Please deliver links to an R Markdown file (in GitHub and rpubs.com) with solutions to problems 3 and 4 from chapter 8 of Automated Data Collection in R. Problem 9 is extra credit.
List library
library(stringr)
Below is the original raw data, a vector with strings of phone numbers and names
raw.data <- "555-1239Moe Szyslak(636) 555-0113Burns, C. Montgomery555-6542Rev. Timothy Lovejoy555 8904Ned Flanders636-555-3226Simpson, Homer5553642Dr. Julius Hibbert"
raw.data
## [1] "555-1239Moe Szyslak(636) 555-0113Burns, C. Montgomery555-6542Rev. Timothy Lovejoy555 8904Ned Flanders636-555-3226Simpson, Homer5553642Dr. Julius Hibbert"

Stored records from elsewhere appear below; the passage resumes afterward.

-- pv_equiv track=rewrite | github.com/usMath/tetris-4w-solver | solver_lib.py | get_pc_saves
-- ===== SOURCE A (Python) =====
-- def get_queue_orders(queue):
--     if len(queue) == 1:
--         yield queue[0]
--         return
--     for queue_order in get_queue_orders(queue[1:]):
--         yield queue[0] + queue_order
--     for queue_order in get_queue_orders(queue[0] + queue[2:]):
--         yield queue[1] + queue_order
--
-- def get_pc_saves(piece_queue, pcs):
--     saves = {}
--     for queue_order in get_queue_orders(piece_queue):
--         if queue_order[:-1] in pcs:
--             saves[queue_order[-1]] = queue_order[:-1]
--         if queue_order in pcs:
--             saves["X"] = queue_order
--     return saves
-- ===== SOURCE B (Python) =====
-- def get_pc_saves(piece_queue, pcs):
--     n = len(piece_queue)
--     relevant = [p for p in pcs if len(p) == n or len(p) == n - 1]
--     pref = {p[:i] for p in relevant for i in range(len(p) + 1)}
--     pcs_set = set(pcs)
--     saves = {}
--
--     def go(built, queue):
--         if built not in pref:
--             return
--         if len(queue) == 1:
--             order = built + queue
--             if order[:-1] in pcs_set:
--                 saves[order[-1]] = order[:-1]
--             if order in pcs_set:
--                 saves["X"] = order
--             return
--         go(built + queue[0], queue[1:])
--         go(built + queue[1], queue[0] + queue[2:])
--
--     go("", piece_queue)
--     return saves
-- ===== Notes on version B (the rewrite author's own statement) =====
-- stated objective: faster
-- what changed: B precomputes the set of all prefixes of the pcs entries of relevant length (n and n-1) and does a DFS over hold-reachable orderings that prunes every branch whose built prefix is not in that set, instead of A's exhaustive generation of all 2^(n-1)-ish orderings followed by membership filtering.
import Mathlib
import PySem

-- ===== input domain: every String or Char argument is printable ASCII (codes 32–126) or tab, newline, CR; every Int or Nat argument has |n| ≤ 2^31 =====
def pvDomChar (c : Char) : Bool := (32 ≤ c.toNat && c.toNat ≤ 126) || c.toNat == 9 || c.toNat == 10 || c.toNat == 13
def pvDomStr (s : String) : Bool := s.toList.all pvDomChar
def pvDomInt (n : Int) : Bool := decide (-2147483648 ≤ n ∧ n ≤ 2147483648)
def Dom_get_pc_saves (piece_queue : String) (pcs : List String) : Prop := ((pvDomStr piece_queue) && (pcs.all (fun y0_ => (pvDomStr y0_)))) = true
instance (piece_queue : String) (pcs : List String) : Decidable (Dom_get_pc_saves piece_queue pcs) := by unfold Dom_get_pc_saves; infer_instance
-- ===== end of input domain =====

-- B replaces A's exhaustive generation of every hold-reachable ordering (exponential) by a
-- DFS over orderings pruned with a precomputed set of all prefixes of the relevant pcs
-- entries, visiting only branches that can still hit a pcs member.
-- This file proves the RETURN values equal on Pre_ (nonempty queue, where A terminates).

-- ===== PORT A =====
-- get_queue_orders(queue), queues as lists of chars; empty queue excluded by Pre_
-- (Python recurses forever there; this port returns [] on [] — never reached under Pre_).
def pvGen (q : List Char) : List (List Char) :=
  match q with
  | [] => []
  | [c] => [[c]]
  | a :: b :: rest =>
      ((pvGen (b :: rest)).map (fun o => a :: o)) ++
      ((pvGen (a :: rest)).map (fun o => b :: o))
termination_by q.length
decreasing_by all_goals simp

-- body of A's loop: the two membership tests and dict updates for one queue_order o
-- (o[:-1] = o.dropLast; o[-1] = the one-char string o.drop (o.length - 1), o is never empty)
def pvStep (pcs : List String) (d : PySem.Dict String String) (o : List Char) :
    PySem.Dict String String :=
  let d1 := if pcs.contains (String.ofList o.dropLast) then
      d.insert (String.ofList (o.drop (o.length - 1))) (String.ofList o.dropLast) else d
  if pcs.contains (String.ofList o) then d1.insert "X" (String.ofList o) else d1

def get_pc_saves (piece_queue : String) (pcs : List String) : List (String × String) :=
  ((pvGen piece_queue.toList).foldl (pvStep pcs) PySem.Dict.empty).items

-- ===== PORT B =====
-- pcs entries whose length can matter (len n or n-1)
def pvRelevant (n : Nat) (pcs : List String) : List String :=
  pcs.filter (fun p => (p.toList.length == n) || ((p.toList.length : Int) == (n : Int) - 1))

-- the set of all prefixes p[:i] of relevant pcs entries (as char lists)
def pvPref (n : Nat) (pcs : List String) : PySem.Set (List Char) :=
  PySem.Set.ofList (((pvRelevant n pcs).map String.toList).flatMap
    (fun p => (List.range (p.length + 1)).map (fun i => p.take i)))

-- go(built, queue): prune unless built is in pref, at a leaf do A's two checks, else recurse
def pvGo (pref : PySem.Set (List Char)) (pcsSet : PySem.Set String)
    (saves : PySem.Dict String String) (built queue : List Char) :
    PySem.Dict String String :=
  if PySem.Set.contains pref built then
    match queue with
    | [] => saves  -- Python raises IndexError here; unreachable under Pre_
    | [c] =>
        let order := built ++ [c]
        let d := if pcsSet.contains (String.ofList order.dropLast) then
            saves.insert (String.ofList (order.drop (order.length - 1)))
              (String.ofList order.dropLast) else saves
        if pcsSet.contains (String.ofList order) then d.insert "X" (String.ofList order) else d
    | a :: b :: rest =>
        pvGo pref pcsSet (pvGo pref pcsSet saves (built ++ [a]) (b :: rest))
          (built ++ [b]) (a :: rest)
  else saves
termination_by queue.length
decreasing_by all_goals simp

def get_pc_saves_alt (piece_queue : String) (pcs : List String) : List (String × String) :=
  (pvGo (pvPref piece_queue.toList.length pcs) (PySem.Set.ofList pcs)
    PySem.Dict.empty [] piece_queue.toList).items

-- ===== PRECONDITION & SPEC =====
-- Pre_ excludes only the empty piece_queue, on which A's generator recurses forever
-- (RecursionError) and B raises IndexError.
def Pre_get_pc_saves (piece_queue : String) (pcs : List String) : Prop :=
  piece_queue.toList ≠ []
instance (piece_queue : String) (pcs : List String) : Decidable (Pre_get_pc_saves piece_queue pcs) := by unfold Pre_get_pc_saves; infer_instance

def pvWitness_get_pc_saves : String × List String := ("TIO", ["TI", "IOT"])

def Spec_get_pc_saves (piece_queue : String) (pcs : List String) (out : List (String × String)) : Prop := out = get_pc_saves_alt piece_queue pcs
instance (piece_queue : String) (pcs : List String) (out : List (String × String)) : Decidable (Spec_get_pc_saves piece_queue pcs out) := by unfold Spec_get_pc_saves; infer_instance

-- ===== CLAIM (what is proved, stated in full; the proofs are below) =====
def Claim_equal_get_pc_saves : Prop := ∀ (piece_queue : String) (pcs : List String), Dom_get_pc_saves piece_queue pcs → Pre_get_pc_saves piece_queue pcs → Spec_get_pc_saves piece_queue pcs (get_pc_saves piece_queue pcs)

-- ===== LEMMAS AND PROOFS =====

-- every ordering produced by pvGen has the length of the queue
theorem pvGen_length (q : List Char) : ∀ o ∈ pvGen q, o.length = q.length := by
  induction q using pvGen.induct with
  | case1 => simp [pvGen]
  | case2 c => simp [pvGen]
  | case3 a b rest ih1 ih2 =>
      intro o ho
      simp only [pvGen, List.mem_append, List.mem_map] at ho
      rcases ho with ⟨o', ho', rfl⟩ | ⟨o', ho', rfl⟩
      · simpa using ih1 o' ho'
      · simpa using ih2 o' ho'

-- membership in the prefix set = being a prefix of some relevant pcs entry
theorem mem_pvPref (n : Nat) (pcs : List String) (l : List Char) :
    l ∈ pvPref n pcs ↔ ∃ p ∈ pvRelevant n pcs, l <+: p.toList := by
  unfold pvPref
  rw [PySem.Set.mem_ofList]
  simp only [List.mem_flatMap, List.mem_map, List.mem_range]
  constructor
  · rintro ⟨pl, ⟨p, hp, rfl⟩, i, hi, rfl⟩
    exact ⟨p, hp, List.take_prefix i p.toList⟩
  · rintro ⟨p, hp, hpre⟩
    exact ⟨p.toList, ⟨p, hp, rfl⟩, l.length,
      by have := hpre.length_le; omega,
      (List.prefix_iff_eq_take.mp hpre).symm⟩

-- if built is not in the prefix set, A's loop body is a no-op on every order extending built
theorem pvStep_noop (n : Nat) (pcs : List String) (built o : List Char)
    (hm : ¬ built ∈ pvPref n pcs) (hne : o ≠ [])
    (hlen : built.length + o.length = n) (d : PySem.Dict String String) :
    pvStep pcs d (built ++ o) = d := by
  have hfull : pcs.contains (String.ofList (built ++ o)) = false := by
    by_contra h
    have hmem : String.ofList (built ++ o) ∈ pcs := by
      rw [← List.contains_iff_mem]
      simpa using h
    apply hm
    rw [mem_pvPref]
    refine ⟨String.ofList (built ++ o), ?_, ?_⟩
    · unfold pvRelevant
      rw [List.mem_filter]
      refine ⟨hmem, ?_⟩
      simp
      omega
    · simp
  have hpre : pcs.contains (String.ofList (built ++ o).dropLast) = false := by
    obtain ⟨c, o', rfl⟩ : ∃ c o', o = c :: o' := by
      cases o with
      | nil => exact absurd rfl hne
      | cons c o' => exact ⟨c, o', rfl⟩
    by_contra h
    have hmem : String.ofList ((built ++ c :: o').dropLast) ∈ pcs := by
      rw [← List.contains_iff_mem]
      simpa using h
    have hdl : (built ++ c :: o').dropLast = built ++ (c :: o').dropLast :=
      List.dropLast_append_cons
    apply hm
    rw [mem_pvPref]
    refine ⟨String.ofList ((built ++ c :: o').dropLast), ?_, ?_⟩
    · unfold pvRelevant
      rw [List.mem_filter]
      refine ⟨hmem, ?_⟩
      have hlist : (String.ofList ((built ++ c :: o').dropLast)).toList
          = (built ++ c :: o').dropLast := by simp
      rw [Bool.or_eq_true]
      right
      simp only [hlist]
      have hlen2 : (built ++ c :: o').dropLast.length = n - 1 := by
        simp [List.length_dropLast]
        simp at hlen
        omega
      rw [beq_iff_eq, hlen2]
      have : 1 ≤ n := by simp at hlen; omega
      omega
    · rw [hdl]
      simp
  simp only [pvStep, hfull, hpre]
  simp

theorem foldl_noop {α β : Type} (f : β → α → β) (l : List α) (d : β)
    (h : ∀ (d' : β) (o : α), o ∈ l → f d' o = d') : l.foldl f d = d := by
  induction l generalizing d with
  | nil => rfl
  | cons x xs ih =>
      rw [List.foldl_cons, h d x (List.mem_cons_self ..)]
      exact ih d (fun d' o ho => h d' o (List.mem_cons_of_mem _ ho))

-- all of A's loop iterations over orderings extending a pruned prefix are no-ops
theorem foldl_noop_of_unreached (n : Nat) (pcs : List String) (queue built : List Char)
    (d : PySem.Dict String String) (hb : ¬ built ∈ pvPref n pcs) (hq : queue ≠ [])
    (hlen : built.length + queue.length = n) :
    ((pvGen queue).map (fun o => built ++ o)).foldl (pvStep pcs) d = d := by
  apply foldl_noop
  intro d' x hx
  simp only [List.mem_map] at hx
  obtain ⟨o, ho, rfl⟩ := hx
  have hol : o.length = queue.length := pvGen_length queue o ho
  apply pvStep_noop n pcs built o hb
  · intro h
    subst h
    simp at hol
    exact hq (List.length_eq_zero_iff.mp hol.symm)
  · omega

-- main invariant: the pruned DFS computes exactly A's fold over all orderings
theorem pvGo_eq (n : Nat) (pcs : List String) :
    ∀ (queue built : List Char) (d : PySem.Dict String String), queue ≠ [] →
      built.length + queue.length = n →
      pvGo (pvPref n pcs) (PySem.Set.ofList pcs) d built queue
        = ((pvGen queue).map (fun o => built ++ o)).foldl (pvStep pcs) d := by
  intro queue
  induction queue using pvGen.induct with
  | case1 => intro built d hne; exact absurd rfl hne
  | case2 c =>
      intro built d _ hlen
      by_cases hb : built ∈ pvPref n pcs
      · unfold pvGo
        rw [if_pos (by simpa [PySem.Set.contains] using hb)]
        simp [pvGen, pvStep]
      · unfold pvGo
        rw [if_neg (by simpa [PySem.Set.contains] using hb)]
        exact (foldl_noop_of_unreached n pcs [c] built d hb (by simp) hlen).symm
  | case3 a b rest ih1 ih2 =>
      intro built d _ hlen
      by_cases hb : built ∈ pvPref n pcs
      · unfold pvGo
        rw [if_pos (by simpa [PySem.Set.contains] using hb)]
        have h1 : (built ++ [a]).length + (b :: rest).length = n := by
          simp at hlen ⊢; omega
        have h2 : (built ++ [b]).length + (a :: rest).length = n := by
          simp at hlen ⊢; omega
        show pvGo _ _ (pvGo _ _ d (built ++ [a]) (b :: rest)) (built ++ [b]) (a :: rest) = _
        rw [ih1 (built ++ [a]) d (by simp) h1,
            ih2 (built ++ [b]) _ (by simp) h2]
        have e1 : (fun o => built ++ (a :: o)) = (fun o => (built ++ [a]) ++ o) := by
          funext o; simp
        have e2 : (fun o => built ++ (b :: o)) = (fun o => (built ++ [b]) ++ o) := by
          funext o; simp
        simp only [pvGen, List.map_append, List.map_map, Function.comp_def,
          List.foldl_append, e1, e2]
      · unfold pvGo
        rw [if_neg (by simpa [PySem.Set.contains] using hb)]
        exact (foldl_noop_of_unreached n pcs (a :: b :: rest) built d hb (by simp) hlen).symm

-- ===== VERDICT (by name: the statement is the Claim_ definition above) =====
theorem get_pc_saves_spec : Claim_equal_get_pc_saves := by
  intro piece_queue pcs _ hpre
  unfold Spec_get_pc_saves get_pc_saves get_pc_saves_alt
  rw [pvGo_eq piece_queue.toList.length pcs piece_queue.toList [] PySem.Dict.empty hpre
    (by simp)]
  simp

name <- unlist(str_extract_all(raw.data, "[[:alpha:] ., ]{2,}"));name
## [1] "Moe Szyslak" "Burns, C. Montgomery" "Rev. Timothy Lovejoy"
## [4] "Ned Flanders" "Simpson, Homer" "Dr. Julius Hibbert"
fname_lname <- str_replace_all(name,"[[:alpha:]]{2,}\\.\\s",""); fname_lname
## [1] "Moe Szyslak" "Burns, C. Montgomery" "Timothy Lovejoy"
## [4] "Ned Flanders" "Simpson, Homer" "Julius Hibbert"
x <- which(str_detect(fname_lname,",") %in% "TRUE")
fname_lname[x] <- str_c(str_trim(str_extract(fname_lname[x],"\\s([[:alpha:]]. )?(\\w+)")), str_extract(fname_lname[x],"(\\w+)"), sep = " "); fname_lname
## [1] "Moe Szyslak" "C. Montgomery Burns" "Timothy Lovejoy"
## [4] "Ned Flanders" "Homer Simpson" "Julius Hibbert"
str_detect(name,"[[:alpha:]]{2,}\\.\\s")
## [1] FALSE FALSE TRUE FALSE FALSE TRUE
str_detect(str_count(fname_lname,"\\w+"),"3")
## [1] FALSE TRUE FALSE FALSE FALSE FALSE
a) [0-9]+\\$ --> Pattern matching a string of 0-9 with a $ at the end the sequence
a <- c("003342$","3460.0$1$","%4352T4234$$","$2343423afsfsaf$","$")
a_ans <- str_extract(a,"[0-9]+\\$");a_ans
## [1] "003342$" "0$" "4234$" NA NA
b) \\b[a-z]{1,4}\\b --> Pattern matching a whole string of lower case letters having 1-4 character length
b <- c("1234", "1ds","42bs tyv 34DFDa","4234abcdefg","abcd","ABCD","s", "abcdef")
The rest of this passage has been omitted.